▶ **Problem to work on**
Which lines of the entries below run from the one holding "if (!PySem.Set.contains used wb) && decide" to the one holding "[decide_eq_true habs]; simp", inclusive? Set down exactly those lines and no others.
### Records to process
-- pv_equiv track=rewrite | github.com/SergiuUngureanu001/daily-task-manager | nodes.py | _fuzzy_keyword_overlap
-- ===== SOURCE A (Python) =====
-- def _fuzzy_match(a: str, b: str) -> bool:
--     """
--     Check if two words are close enough to be considered a match.
--     Uses prefix matching to handle spelling variants like
--     'dostoyevsky' vs 'dostoviesky'. Requires both words to be long
--     enough and share a substantial prefix to avoid false positives
--     like 'comput' matching 'compete'.
--     """
--     if a == b:
--         return True
--     # Both words must be at least 5 chars to fuzzy match (short words need exact)
--     if len(a) < 5 or len(b) < 5:
--         return False
--     # Require a 5-char prefix match and similar length
--     if a[:5] == b[:5] and abs(len(a) - len(b)) <= 3:
--         return True
--     return False
--
-- def _fuzzy_keyword_overlap(kw_a: set[str], kw_b: set[str]) -> int:
--     """
--     Count the number of fuzzy-matching keywords between two sets.
--     Uses exact match first, then falls back to _fuzzy_match for remaining words.
--     """
--     # Exact matches
--     exact = kw_a & kw_b
--     count = len(exact)
--     # Fuzzy matches for remaining
--     remaining_a = kw_a - exact
--     remaining_b = kw_b - exact
--     used_b = set()
--     for wa in remaining_a:
--         for wb in remaining_b:
--             if wb not in used_b and _fuzzy_match(wa, wb):
--                 count += 1
--                 used_b.add(wb)
--                 break
--     return count
-- ===== SOURCE B (Python) =====
-- def _fuzzy_keyword_overlap(kw_a: set[str], kw_b: set[str]) -> int:
--     """Prefix-indexed variant: bucket remaining_b by 5-char prefix once, then
--     each word of remaining_a scans only its own bucket instead of all of
--     remaining_b."""
--     exact = kw_a & kw_b
--     count = len(exact)
--     remaining_a = kw_a - exact
--     remaining_b = kw_b - exact
--     buckets = {}
--     for wb in remaining_b:
--         if len(wb) >= 5:
--             buckets.setdefault(wb[:5], []).append(wb)
--     used_b = set()
--     for wa in remaining_a:
--         if len(wa) < 5:
--             continue
--         for wb in buckets.get(wa[:5], []):
--             if wb not in used_b and abs(len(wa) - len(wb)) <= 3:
--                 count += 1
--                 used_b.add(wb)
--                 break
--     return count
-- ===== Notes on version B (the rewrite author's own statement) =====
-- stated objective: faster
-- what changed: Replaced the full inner scan of remaining_b for every word of remaining_a by a dict of buckets keyed on the 5-char prefix, built in one pass over remaining_b, so each word of remaining_a only scans its own prefix bucket.
import Mathlib
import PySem

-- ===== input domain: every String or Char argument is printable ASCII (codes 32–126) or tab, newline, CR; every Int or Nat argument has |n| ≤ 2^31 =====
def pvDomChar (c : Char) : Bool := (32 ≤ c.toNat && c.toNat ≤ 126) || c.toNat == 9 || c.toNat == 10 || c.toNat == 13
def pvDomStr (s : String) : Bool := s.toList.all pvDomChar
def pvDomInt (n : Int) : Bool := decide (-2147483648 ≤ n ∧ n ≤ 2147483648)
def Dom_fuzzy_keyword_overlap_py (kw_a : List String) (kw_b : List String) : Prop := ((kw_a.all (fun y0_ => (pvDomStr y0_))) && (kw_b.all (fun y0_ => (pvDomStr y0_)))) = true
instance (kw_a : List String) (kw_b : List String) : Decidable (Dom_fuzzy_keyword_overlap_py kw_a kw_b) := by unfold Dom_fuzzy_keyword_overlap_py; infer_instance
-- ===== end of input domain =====

-- B replaces A's full inner scan of remaining_b with a dict of 5-char-prefix buckets
-- built in one pass, so each remaining_a word scans only its own bucket (faster).


-- ===== PORT A =====
-- _fuzzy_match, transliterated
def pvFuzzyMatch (a : String) (b : String) : Bool :=
  if a == b then true
  else if PySem.Str.len a < 5 || PySem.Str.len b < 5 then false
  else if (PySem.Str.slice a none (some 5) == PySem.Str.slice b none (some 5))
          && decide (|PySem.Str.len a - PySem.Str.len b| ≤ 3) then true
  else false

-- A's inner 'for wb in remaining_b: … break' loop
def pvInnerA (wa : String) (rb : List String) (used : PySem.Set String) (count : Int) :
    Int × PySem.Set String :=
  match rb with
  | [] => (count, used)
  | wb :: rest =>
    if (!PySem.Set.contains used wb) && pvFuzzyMatch wa wb then (count + 1, PySem.Set.add used wb)
    else pvInnerA wa rest used count

def fuzzy_keyword_overlap_py (kw_a : List String) (kw_b : List String) : Int :=
  let exact := PySem.Set.inter kw_a kw_b
  let count : Int := PySem.Set.len exact
  let remaining_a := PySem.Set.diff kw_a exact
  let remaining_b := PySem.Set.diff kw_b exact
  (remaining_a.foldl (fun (st : Int × PySem.Set String) wa => pvInnerA wa remaining_b st.2 st.1)
    (count, PySem.Set.empty)).1

-- ===== PORT B =====
def pvPref5 (w : String) : String := PySem.Str.slice w none (some 5)

-- B's scan of one prefix bucket ('for wb in buckets.get(wa[:5], []): … break')
def pvInnerB (wa : String) (bucket : List String) (used : PySem.Set String) (count : Int) :
    Int × PySem.Set String :=
  match bucket with
  | [] => (count, used)
  | wb :: rest =>
    if (!PySem.Set.contains used wb) && decide (|PySem.Str.len wa - PySem.Str.len wb| ≤ 3) then
      (count + 1, PySem.Set.add used wb)
    else pvInnerB wa rest used count

def fuzzy_keyword_overlap_py_alt (kw_a : List String) (kw_b : List String) : Int :=
  let exact := PySem.Set.inter kw_a kw_b
  let count : Int := PySem.Set.len exact
  let remaining_a := PySem.Set.diff kw_a exact
  let remaining_b := PySem.Set.diff kw_b exact
  let buckets := remaining_b.foldl
    (fun (d : PySem.Dict String (List String)) wb =>
      if 5 ≤ PySem.Str.len wb then d.modify (pvPref5 wb) [] (· ++ [wb]) else d)
    PySem.Dict.empty
  (remaining_a.foldl (fun (st : Int × PySem.Set String) wa =>
      if PySem.Str.len wa < 5 then st
      else pvInnerB wa (buckets.getD (pvPref5 wa) []) st.2 st.1)
    (count, PySem.Set.empty)).1

-- ===== PRECONDITION & SPEC =====
def Spec_fuzzy_keyword_overlap_py (kw_a : List String) (kw_b : List String) (out : Int) : Prop := out = fuzzy_keyword_overlap_py_alt kw_a kw_b
instance (kw_a : List String) (kw_b : List String) (out : Int) : Decidable (Spec_fuzzy_keyword_overlap_py kw_a kw_b out) := by unfold Spec_fuzzy_keyword_overlap_py; infer_instance

-- ===== CLAIM (what is proved, stated in full; the proofs are below) =====
def Claim_equal_fuzzy_keyword_overlap_py : Prop := ∀ (kw_a : List String) (kw_b : List String), Dom_fuzzy_keyword_overlap_py kw_a kw_b → Spec_fuzzy_keyword_overlap_py kw_a kw_b (fuzzy_keyword_overlap_py kw_a kw_b)

-- ===== LEMMAS AND PROOFS =====

-- pvFuzzyMatch on two distinct long words with equal 5-prefixes reduces to the length test.
theorem pv_match_long (wa wb : String) (hwa : wa ≠ wb)
    (hlen : ¬ PySem.Str.len wa < 5) (h5 : 5 ≤ PySem.Str.len wb)
    (hp : pvPref5 wb = pvPref5 wa) :
    pvFuzzyMatch wa wb = decide (|PySem.Str.len wa - PySem.Str.len wb| ≤ 3) := by
  have hsl := hp.symm
  unfold pvPref5 at hsl
  unfold pvFuzzyMatch
  rw [if_neg (by simpa using hwa),
      if_neg (by rw [decide_eq_false hlen, decide_eq_false (not_lt.mpr h5)]; simp)]
  rw [show (PySem.Str.slice wa none (some 5) == PySem.Str.slice wb none (some 5)) = true from
        beq_iff_eq.mpr hsl, Bool.true_and]
  by_cases habs : |PySem.Str.len wa - PySem.Str.len wb| ≤ 3
  · rw [decide_eq_true habs]; simp
  · rw [decide_eq_false habs]; simp

-- pvFuzzyMatch is false when the words differ and either is short or the prefixes differ.
theorem pv_match_false (wa wb : String) (hwa : wa ≠ wb)
    (h : PySem.Str.len wa < 5 ∨ PySem.Str.len wb < 5 ∨ pvPref5 wb ≠ pvPref5 wa) :
    pvFuzzyMatch wa wb = false := by
  unfold pvFuzzyMatch
  rw [if_neg (by simpa using hwa)]
  by_cases hshort : (decide (PySem.Str.len wa < 5) || decide (PySem.Str.len wb < 5)) = true
  · rw [if_pos hshort]
  · rw [if_neg hshort]
    have hp : pvPref5 wb ≠ pvPref5 wa := by
      rcases h with h | h | h
      · exact absurd (by rw [decide_eq_true h]; simp) hshort
      · exact absurd (by rw [decide_eq_true h]; simp) hshort
      · exact h
    have hsl : (PySem.Str.slice wa none (some 5) == PySem.Str.slice wb none (some 5)) = false := by
      rw [beq_eq_false_iff_ne]
      intro h'
      exact hp (by unfold pvPref5; exact h'.symm)
    rw [hsl, Bool.false_and, if_neg (by simp)]

-- The bucket dict groups exactly the long words of rb by prefix, in rb's order.
theorem pv_buckets_getD (rb : List String) (d : PySem.Dict String (List String)) (p : String) :
    (rb.foldl (fun (d : PySem.Dict String (List String)) wb =>
        if 5 ≤ PySem.Str.len wb then d.modify (pvPref5 wb) [] (· ++ [wb]) else d) d).getD p []
      = d.getD p [] ++ rb.filter (fun wb => 5 ≤ PySem.Str.len wb && pvPref5 wb == p) := by
  induction rb generalizing d with
  | nil => simp
  | cons wb rest ih =>
    simp only [List.foldl_cons, List.filter_cons]
    by_cases h5 : (5:Int) ≤ PySem.Str.len wb
    · rw [if_pos h5, ih, PySem.Dict.getD_modify]
      rw [show (decide (5 ≤ PySem.Str.len wb) && (pvPref5 wb == p)) = (pvPref5 wb == p) by
        rw [decide_eq_true h5, Bool.true_and]]
      by_cases hp : pvPref5 wb = p
      · rw [if_pos hp.symm, hp]
        simp
      · rw [if_neg (fun h => hp h.symm), if_neg (by simpa using hp)]
    · rw [if_neg h5, ih,
        show (decide (5 ≤ PySem.Str.len wb) && (pvPref5 wb == p)) = false by
          rw [decide_eq_false h5, Bool.false_and], if_neg (by simp)]

-- For a long wa distinct from every word of rb, A's scan of rb equals B's scan of wa's bucket.
theorem pv_inner_eq (wa : String) (rb : List String) (used : PySem.Set String) (count : Int)
    (hlen : ¬ PySem.Str.len wa < 5) (hne : ∀ wb ∈ rb, wa ≠ wb) :
    pvInnerA wa rb used count
      = pvInnerB wa (rb.filter (fun wb => 5 ≤ PySem.Str.len wb && pvPref5 wb == pvPref5 wa)) used count := by
  induction rb generalizing used count with
  | nil => simp [pvInnerA, pvInnerB]
  | cons wb rest ih =>
    have hwa : wa ≠ wb := hne wb (by simp)
    have hrest : ∀ w ∈ rest, wa ≠ w := fun w hw => hne w (by simp [hw])
    simp only [pvInnerA, List.filter_cons]
    by_cases h5 : (5:Int) ≤ PySem.Str.len wb
    · by_cases hp : pvPref5 wb = pvPref5 wa
      · rw [pv_match_long wa wb hwa hlen h5 hp,
          show (decide (5 ≤ PySem.Str.len wb) && (pvPref5 wb == pvPref5 wa)) = true by
            rw [decide_eq_true h5, Bool.true_and]; exact beq_iff_eq.mpr hp,
          if_pos rfl]
        simp only [pvInnerB]
        by_cases hc : ((!PySem.Set.contains used wb)
            && decide (|PySem.Str.len wa - PySem.Str.len wb| ≤ 3)) = true
        · rw [if_pos hc, if_pos hc]
        · rw [if_neg hc, if_neg hc]; exact ih used count hrest
      · rw [pv_match_false wa wb hwa (Or.inr (Or.inr hp)), Bool.and_false,
          show (decide (5 ≤ PySem.Str.len wb) && (pvPref5 wb == pvPref5 wa)) = false by
            rw [beq_eq_false_iff_ne.mpr hp, Bool.and_false],
          if_neg (by simp), if_neg (by simp)]
        exact ih used count hrest
    · rw [pv_match_false wa wb hwa (Or.inr (Or.inl (not_le.mp h5))), Bool.and_false,
        show (decide (5 ≤ PySem.Str.len wb) && (pvPref5 wb == pvPref5 wa)) = false by
          rw [decide_eq_false h5, Bool.false_and],
        if_neg (by simp), if_neg (by simp)]
      exact ih used count hrest

-- A short wa (distinct from all of rb) matches nothing: A's inner loop is a no-op.
theorem pv_inner_short (wa : String) (rb : List String) (used : PySem.Set String) (count : Int)
    (hlen : PySem.Str.len wa < 5) (hne : ∀ wb ∈ rb, wa ≠ wb) :
    pvInnerA wa rb used count = (count, used) := by
  induction rb with
  | nil => simp [pvInnerA]
  | cons wb rest ih =>
    have hwa : wa ≠ wb := hne wb (by simp)
    rw [pvInnerA, pv_match_false wa wb hwa (Or.inl hlen), Bool.and_false, if_neg (by simp)]
    exact ih (fun w hw => hne w (by simp [hw]))

-- Words surviving kw_a - exact are distinct from all words surviving kw_b - exact.
theorem pv_disjoint (kw_a kw_b : List String)
    (wa : String) (ha : wa ∈ PySem.Set.diff kw_a (PySem.Set.inter kw_a kw_b))
    (wb : String) (hb : wb ∈ PySem.Set.diff kw_b (PySem.Set.inter kw_a kw_b)) : wa ≠ wb := by
  intro h; subst h
  rw [PySem.Set.mem_diff] at ha hb
  exact ha.2 ((PySem.Set.mem_inter _ _ _).mpr ⟨ha.1, hb.1⟩)

-- Main-loop equivalence: fold over ra from any start state.
theorem pv_fold_eq (rb : List String) (ra : List String) (st : Int × PySem.Set String)
    (hne : ∀ wa ∈ ra, ∀ wb ∈ rb, wa ≠ wb) :
    ra.foldl (fun (st : Int × PySem.Set String) wa => pvInnerA wa rb st.2 st.1) st
      = ra.foldl (fun (st : Int × PySem.Set String) wa =>
          if PySem.Str.len wa < 5 then st
          else pvInnerB wa ((rb.foldl (fun (d : PySem.Dict String (List String)) wb =>
              if 5 ≤ PySem.Str.len wb then d.modify (pvPref5 wb) [] (· ++ [wb]) else d)
              PySem.Dict.empty).getD (pvPref5 wa) []) st.2 st.1) st := by
  induction ra generalizing st with
  | nil => rfl
  | cons wa rest ih =>
    have hwa : ∀ wb ∈ rb, wa ≠ wb := hne wa (by simp)
    have hrest : ∀ w ∈ rest, ∀ wb ∈ rb, w ≠ wb := fun w hw => hne w (by simp [hw])
    simp only [List.foldl_cons]
    rw [ih _ hrest]
    · congr 1
      by_cases hlen : PySem.Str.len wa < 5
      · rw [if_pos hlen, pv_inner_short wa rb st.2 st.1 hlen hwa]
      · rw [if_neg hlen, pv_inner_eq wa rb st.2 st.1 hlen hwa, pv_buckets_getD]
        simp

-- ===== VERDICT (by name: the statement is the Claim_ definition above) =====
theorem fuzzy_keyword_overlap_py_spec : Claim_equal_fuzzy_keyword_overlap_py := by
  intro kw_a kw_b _
  show fuzzy_keyword_overlap_py kw_a kw_b = fuzzy_keyword_overlap_py_alt kw_a kw_b
  unfold fuzzy_keyword_overlap_py fuzzy_keyword_overlap_py_alt
  simp only
  rw [pv_fold_eq]
  exact fun wa ha wb hb => pv_disjoint kw_a kw_b wa ha wb hb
######
▶ **Output of the exercise**
    if (!PySem.Set.contains used wb) && decide (|PySem.Str.len wa - PySem.Str.len wb| ≤ 3) then
      (count + 1, PySem.Set.add used wb)
    else pvInnerB wa rest used count

def fuzzy_keyword_overlap_py_alt (kw_a : List String) (kw_b : List String) : Int :=
  let exact := PySem.Set.inter kw_a kw_b
  let count : Int := PySem.Set.len exact
  let remaining_a := PySem.Set.diff kw_a exact
  let remaining_b := PySem.Set.diff kw_b exact
  let buckets := remaining_b.foldl
    (fun (d : PySem.Dict String (List String)) wb =>
      if 5 ≤ PySem.Str.len wb then d.modify (pvPref5 wb) [] (· ++ [wb]) else d)
    PySem.Dict.empty
  (remaining_a.foldl (fun (st : Int × PySem.Set String) wa =>
      if PySem.Str.len wa < 5 then st
      else pvInnerB wa (buckets.getD (pvPref5 wa) []) st.2 st.1)
    (count, PySem.Set.empty)).1

-- ===== PRECONDITION & SPEC =====
def Spec_fuzzy_keyword_overlap_py (kw_a : List String) (kw_b : List String) (out : Int) : Prop := out = fuzzy_keyword_overlap_py_alt kw_a kw_b
instance (kw_a : List String) (kw_b : List String) (out : Int) : Decidable (Spec_fuzzy_keyword_overlap_py kw_a kw_b out) := by unfold Spec_fuzzy_keyword_overlap_py; infer_instance

-- ===== CLAIM (what is proved, stated in full; the proofs are below) =====
def Claim_equal_fuzzy_keyword_overlap_py : Prop := ∀ (kw_a : List String) (kw_b : List String), Dom_fuzzy_keyword_overlap_py kw_a kw_b → Spec_fuzzy_keyword_overlap_py kw_a kw_b (fuzzy_keyword_overlap_py kw_a kw_b)

-- ===== LEMMAS AND PROOFS =====

-- pvFuzzyMatch on two distinct long words with equal 5-prefixes reduces to the length test.
theorem pv_match_long (wa wb : String) (hwa : wa ≠ wb)
    (hlen : ¬ PySem.Str.len wa < 5) (h5 : 5 ≤ PySem.Str.len wb)
    (hp : pvPref5 wb = pvPref5 wa) :
    pvFuzzyMatch wa wb = decide (|PySem.Str.len wa - PySem.Str.len wb| ≤ 3) := by
  have hsl := hp.symm
  unfold pvPref5 at hsl
  unfold pvFuzzyMatch
  rw [if_neg (by simpa using hwa),
      if_neg (by rw [decide_eq_false hlen, decide_eq_false (not_lt.mpr h5)]; simp)]
  rw [show (PySem.Str.slice wa none (some 5) == PySem.Str.slice wb none (some 5)) = true from
        beq_iff_eq.mpr hsl, Bool.true_and]
  by_cases habs : |PySem.Str.len wa - PySem.Str.len wb| ≤ 3
  · rw [decide_eq_true habs]; simp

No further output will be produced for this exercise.